(Excerpts from a dataset)
--- START ---
theorem gapLoopA_eq_pairView (s : List Int) : ∀ (i : Nat) (d : Int),
    gapLoopA s i d = pairView (s.drop i) d := by
  intro i
  induction hn : s.length - i using Nat.strong_induction_on generalizing i with
  | _ n ih =>
    intro d
    rw [gapLoopA]
    by_cases h : i + 1 < s.length
    · have hd : s.drop i = s[i] :: s[i+1] :: s.drop (i + 2) := by
        rw [List.drop_eq_getElem_cons (by omega), List.drop_eq_getElem_cons (by omega)]
      have hgi : s.getD i 0 = s[i] := List.getD_eq_getElem _ _ (by omega)
      have hgi1 : s.getD (i + 1) 0 = s[i+1] := List.getD_eq_getElem _ _ (by omega)
      have hd' : s.drop (i + 1) = s[i+1] :: s.drop (i + 2) := by
        rw [List.drop_eq_getElem_cons (by omega)]
      rw [if_pos h, hd, pairView, hgi, hgi1]
      by_cases he : s[i] = s[i+1]
      · simp [he]
      · rw [if_neg he, if_neg he, ih (s.length - (i+1)) (by omega) (i+1) rfl, hd']
    · rw [if_neg h, pairView.eq_def]
      have : s.drop i = [] ∨ ∃ a, s.drop i = [a] := by
        rcases hdi : s.drop i with _ | ⟨a, t⟩
        · exact Or.inl rfl
        · refine Or.inr ⟨a, ?_⟩
          have := congrArg List.length hdi
          simp only [List.length_drop, List.length_cons] at this
          have : t.length = 0 := by omega
          simp [List.length_eq_zero_iff.mp this] at hdi ⊢
      rcases this with h0 | ⟨a, h1⟩
      · simp [h0]
      · simp [h1]

-- on a ≤-sorted nonempty list, pairView is: none iff a duplicate, else the closed form
theorem pairView_sorted (a : Int) (t : List Int)
    (hs : (a :: t).Pairwise (· ≤ ·)) (d : Int) :
    pairView (a :: t) d =
      if (a :: t).Nodup then
        some (d + (a :: t).getLast (by simp) - a - (t.length : Int)) else none := by
  induction t generalizing a d with
  | nil => simp [pairView]
  | cons b t ih =>
    rw [pairView]
    by_cases he : a = b
    · simp [he]
    · rw [if_neg he]
      have hs' : (b :: t).Pairwise (· ≤ ·) := hs.sublist (by simp)
      rw [ih b hs' (d + b - a - 1)]
      have hab : a < b := lt_of_le_of_ne ((List.pairwise_cons.mp hs).1 b (by simp)) he
      have hnd : (a :: b :: t).Nodup ↔ (b :: t).Nodup := by
        constructor
        · exact fun h => h.sublist (by simp)
        · intro h
          refine List.nodup_cons.mpr ⟨?_, h⟩
          intro hmem
          have : b ≤ a := by
            rcases List.mem_cons.mp hmem with h1 | h1
            · omega
            · exact (List.pairwise_cons.mp hs').1 a h1
          omega
      by_cases h : (b :: t).Nodup
      · rw [if_pos h, if_pos (hnd.mpr h)]
        have hl : (a :: b :: t).getLast (by simp) = (b :: t).getLast (by simp) := by
          simp [List.getLast_cons]
        rw [hl]
        congr 1
        simp only [List.length_cons]
        push_cast
        ring
      · rw [if_neg h, if_neg (fun hh => h (hnd.mp hh))]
--- END ---
What this task involves
Reproduce all entries exactly, leaving each one whole.

Solution for this task
theorem gapLoopA_eq_pairView (s : List Int) : ∀ (i : Nat) (d : Int),
    gapLoopA s i d = pairView (s.drop i) d := by
  intro i
  induction hn : s.length - i using Nat.strong_induction_on generalizing i with
  | _ n ih =>
    intro d
    rw [gapLoopA]
    by_cases h : i + 1 < s.length
    · have hd : s.drop i = s[i] :: s[i+1] :: s.drop (i + 2) := by
        rw [List.drop_eq_getElem_cons (by omega), List.drop_eq_getElem_cons (by omega)]
      have hgi : s.getD i 0 = s[i] := List.getD_eq_getElem _ _ (by omega)
      have hgi1 : s.getD (i + 1) 0 = s[i+1] := List.getD_eq_getElem _ _ (by omega)
      have hd' : s.drop (i + 1) = s[i+1] :: s.drop (i + 2) := by
        rw [List.drop_eq_getElem_cons (by omega)]
      rw [if_pos h, hd, pairView, hgi, hgi1]
      by_cases he : s[i] = s[i+1]
      · simp [he]
      · rw [if_neg he, if_neg he, ih (s.length - (i+1)) (by omega) (i+1) rfl, hd']
    · rw [if_neg h, pairView.eq_def]
      have : s.drop i = [] ∨ ∃ a, s.drop i = [a] := by
        rcases hdi : s.drop i with _ | ⟨a, t⟩
        · exact Or.inl rfl
        · refine Or.inr ⟨a, ?_⟩
          have := congrArg List.length hdi
          simp only [List.length_drop, List.length_cons] at this
          have : t.length = 0 := by omega
          simp [List.length_eq_zero_iff.mp this] at hdi ⊢
      rcases this with h0 | ⟨a, h1⟩
      · simp [h0]
      · simp [h1]

-- on a ≤-sorted nonempty list, pairView is: none iff a duplicate, else the closed form
theorem pairView_sorted (a : Int) (t : List Int)
    (hs : (a :: t).Pairwise (· ≤ ·)) (d : Int) :
    pairView (a :: t) d =
      if (a :: t).Nodup then
        some (d + (a :: t).getLast (by simp) - a - (t.length : Int)) else none := by
  induction t generalizing a d with
  | nil => simp [pairView]
  | cons b t ih =>
    rw [pairView]
    by_cases he : a = b
    · simp [he]
    · rw [if_neg he]
      have hs' : (b :: t).Pairwise (· ≤ ·) := hs.sublist (by simp)
      rw [ih b hs' (d + b - a - 1)]
      have hab : a < b := lt_of_le_of_ne ((List.pairwise_cons.mp hs).1 b (by simp)) he
      have hnd : (a :: b :: t).Nodup ↔ (b :: t).Nodup := by
        constructor
        · exact fun h => h.sublist (by simp)
        · intro h
          refine List.nodup_cons.mpr ⟨?_, h⟩
          intro hmem
          have : b ≤ a := by
            rcases List.mem_cons.mp hmem with h1 | h1
            · omega
            · exact (List.pairwise_cons.mp hs').1 a h1
          omega
      by_cases h : (b :: t).Nodup
      · rw [if_pos h, if_pos (hnd.mpr h)]
        have hl : (a :: b :: t).getLast (by simp) = (b :: t).getLast (by simp) := by
          simp [List.getLast_cons]
        rw [hl]
        congr 1
        simp only [List.length_cons]
        push_cast
        ring
      · rw [if_neg h, if_neg (fun hh => h (hnd.mp hh))]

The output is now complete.